Omer refused to tell Yeager where she disposed of the horse's 1,000 pound body. Yeager said she believes Omer sold the 21-year-old horse instead. Yeager filed a report asking the New Mexico Livestock Board to look into the allegations.
People are now posting fliers offering a $500 reward for information about Willow.
"Apparently there's been other horses that went missing in her care ... that may have been sold," Yeager said.
There have been several civil judgments against Omer including at least one restraining order from a former business partner.
Omer declined to speak to News 13 on camera, and ran from a reporter and photographer who attempted to talk to her after a recent hearing at Metropolitan Court in Albuquerque.

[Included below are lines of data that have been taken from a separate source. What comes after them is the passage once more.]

-- pv_equiv track=rewrite | github.com/plexicus/vulnrank | curator/preprocess.py | _strip_boilerplate
-- ===== SOURCE A (Python) =====
-- def _strip_boilerplate(text: str) -> str:
--     """Remove license headers, copyright notices, and blank-line runs."""
--     lines = text.splitlines()
--     cleaned = []
--     skip_next = 0
--     for line in lines:
--         if skip_next > 0:
--             skip_next -= 1
--             continue
--         stripped = line.strip()
--         if any(kw in stripped.lower() for kw in ["copyright", "license", "spdx", "apache", "mit license"]):
--             continue
--         if not stripped and cleaned and not cleaned[-1]:
--             continue  # collapse double blank lines
--         cleaned.append(line)
--     return "\n".join(cleaned)
-- ===== SOURCE B (Python) =====
-- def _strip_boilerplate(text: str) -> str:
--     """Remove license headers, copyright notices, and blank-line runs."""
--     keywords = ("copyright", "license", "spdx", "apache")
--     lines = [ln for ln in text.splitlines()
--              if not any(kw in ln.strip().lower() for kw in keywords)]
--     out = []
--     i = 0
--     while i < len(lines):
--         out.append(lines[i])
--         i += 1
--         if not lines[i - 1].strip():
--             while i < len(lines) and not lines[i].strip():
--                 i += 1
--     return "\n".join(out)
-- ===== Notes on version B (the rewrite author's own statement) =====
-- stated objective: simpler
-- what changed: Replaces A's single stateful loop (with its dead skip_next counter and last-kept-line sentinel check) by two separate passes: a filter comprehension dropping boilerplate-keyword lines, then a run-based pass that keeps each blank run's first line and skips the rest of the run.
-- intended difference: On texts whose non-boilerplate lines contain two adjacent blank lines the first of which is whitespace-only but non-empty, A in general keeps both blanks (its blank-collapse check only fires when the previously kept line is literally empty), while B keeps only the first blank line of each run, which is the blank-run collapse the docstring intends. — e.g. on _strip_boilerplate(" \n \nx"): A returns " \n \nx", B returns " \nx"
import Mathlib
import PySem

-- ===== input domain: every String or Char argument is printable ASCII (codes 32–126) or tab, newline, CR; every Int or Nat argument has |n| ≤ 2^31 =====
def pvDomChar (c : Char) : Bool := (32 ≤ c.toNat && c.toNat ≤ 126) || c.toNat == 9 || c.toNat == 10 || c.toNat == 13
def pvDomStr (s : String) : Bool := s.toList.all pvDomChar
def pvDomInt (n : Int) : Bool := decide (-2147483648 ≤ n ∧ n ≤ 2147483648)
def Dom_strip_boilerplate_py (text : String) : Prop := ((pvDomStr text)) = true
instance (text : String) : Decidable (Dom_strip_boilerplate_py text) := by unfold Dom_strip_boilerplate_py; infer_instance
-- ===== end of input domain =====

-- B filters boilerplate lines in one pass, then collapses each blank run to its first line in a
-- second, run-based pass (simpler decomposition; drops A's dead skip_next counter and the
-- redundant fifth keyword). B intentionally collapses runs that start with a whitespace-only
-- line, which A fails to collapse (see D_ below).

-- ===== PORT A =====
def pvKwsA : List String := ["copyright", "license", "spdx", "apache", "mit license"]

-- A's keyword test: any boilerplate keyword occurs in the stripped, lowercased line
def pvIsBoiler (line : String) : Bool :=
  pvKwsA.any (fun kw => PySem.Str.isIn kw (PySem.Str.lower (PySem.Str.strip line)))

-- 'not line.strip()': the line strips to the empty string
def pvBlank (line : String) : Bool := PySem.Str.strip line = ""

def pvStepA (st : List String × Int) (line : String) : List String × Int :=
  if st.2 > 0 then (st.1, st.2 - 1)
  else
    if pvIsBoiler line then st
    else if pvBlank line ∧ st.1 ≠ [] ∧ st.1.getLast? = some "" then st
    else (st.1 ++ [line], st.2)

def strip_boilerplate_py (text : String) : String :=
  PySem.Str.join "\n" ((PySem.Str.splitlines text).foldl pvStepA ([], 0)).1

-- ===== PORT B =====
def pvKwsB : List String := ["copyright", "license", "spdx", "apache"]

def pvKeepB (line : String) : Bool :=
  !(pvKwsB.any (fun kw => PySem.Str.isIn kw (PySem.Str.lower (PySem.Str.strip line))))

-- Source B's loops: the outer while emits the current line (pvCollapse); after a blank line the
-- inner while skips the rest of its blank run (pvSkip).
mutual
def pvCollapse : List String → List String
  | [] => []
  | l :: rest => if pvBlank l then l :: pvSkip rest else l :: pvCollapse rest
  termination_by structural l => l
def pvSkip : List String → List String
  | [] => []
  | l :: rest => if pvBlank l then pvSkip rest else l :: pvCollapse rest
  termination_by structural l => l
end

def strip_boilerplate_py_alt (text : String) : String :=
  PySem.Str.join "\n" (pvCollapse ((PySem.Str.splitlines text).filter pvKeepB))

-- ===== PRECONDITION & SPEC =====
-- On texts whose non-boilerplate lines contain two adjacent blank lines the first of which is
-- whitespace-only but non-empty, A in general keeps both (its blank-collapse check only fires
-- when the previously kept line is literally empty), while B keeps just the first blank line of
-- each blank run — the collapse the docstring intends.
def D_strip_boilerplate_py (text : String) : Prop :=
  (let k := (PySem.Str.splitlines text).filter (!pvIsBoiler ·)
   (("." :: k).zip (k.zip k.tail)).any
     fun q => !pvBlank q.1 && pvBlank q.2.1 && q.2.1 != "" && pvBlank q.2.2) = true
instance (text : String) : Decidable (D_strip_boilerplate_py text) := by
  unfold D_strip_boilerplate_py; infer_instance

def Spec_strip_boilerplate_py (text : String) (out : String) : Prop :=
  ¬ D_strip_boilerplate_py text → out = strip_boilerplate_py_alt text
instance (text : String) (out : String) : Decidable (Spec_strip_boilerplate_py text out) := by
  unfold Spec_strip_boilerplate_py; infer_instance

def pvDiffWitness_strip_boilerplate_py : String := " \n \nx"
def pvDiffWitnessOut_strip_boilerplate_py : String × String := (" \n \nx", " \nx")

-- ===== CLAIM (what is proved, stated in full; the proofs are below) =====
def Claim_unchanged_strip_boilerplate_py : Prop :=
  ∀ (text : String), Dom_strip_boilerplate_py text → Spec_strip_boilerplate_py text (strip_boilerplate_py text)
def Claim_changed_strip_boilerplate_py : Prop :=
  Dom_strip_boilerplate_py (pvDiffWitness_strip_boilerplate_py) ∧
  D_strip_boilerplate_py (pvDiffWitness_strip_boilerplate_py) ∧
  strip_boilerplate_py (pvDiffWitness_strip_boilerplate_py) = pvDiffWitnessOut_strip_boilerplate_py.1 ∧
  strip_boilerplate_py_alt (pvDiffWitness_strip_boilerplate_py) = pvDiffWitnessOut_strip_boilerplate_py.2 ∧
  pvDiffWitnessOut_strip_boilerplate_py.1 ≠ pvDiffWitnessOut_strip_boilerplate_py.2
def Claim_exact_strip_boilerplate_py : Prop :=
  ∀ (text : String), Dom_strip_boilerplate_py text → D_strip_boilerplate_py text →
    strip_boilerplate_py text ≠ strip_boilerplate_py_alt text

-- ===== LEMMAS AND PROOFS =====

-- D_'s condition as a scan with a flag remembering whether the previous line was blank
def pvHasBadAux : Bool → List String → Bool
  | _, [] => false
  | prev, l :: rest =>
    (pvBlank l && !prev && l != "" && (rest.head?.elim false pvBlank))
      || pvHasBadAux (pvBlank l) rest

def pvHasBad (kept : List String) : Bool := pvHasBadAux false kept

lemma hasBadAux_zip (p : String) (k : List String) :
    ((p :: k).zip (k.zip k.tail)).any
        (fun q => !pvBlank q.1 && pvBlank q.2.1 && q.2.1 != "" && pvBlank q.2.2)
      = pvHasBadAux (pvBlank p) k := by
  induction k generalizing p with
  | nil => rfl
  | cons l t ih =>
    match t with
    | [] =>
      rw [pvHasBadAux]
      simp [pvHasBadAux]
    | y :: t' =>
      rw [pvHasBadAux]
      have := ih l
      simp only [List.zip_cons_cons, List.tail_cons, List.any_cons] at this ⊢
      rw [this]
      simp only [Option.elim, List.head?]
      cases pvBlank l <;> cases pvBlank p <;> cases pvBlank y <;> cases hle : l == "" <;> simp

Her attorney, John Miller, said Omer has "got a lot on her plate right now."
"She was just very shy, just very camera shy," Miller said. "And I'm sure she will be vindicated once all these matters are resolved."
On the phone a couple of days before the hearing, Omer told News 13 she will fight back against the allegations and may sue people for allegedly ruining her reputation. She said she is not boarding horses anymore and plans to pay back the people she owes.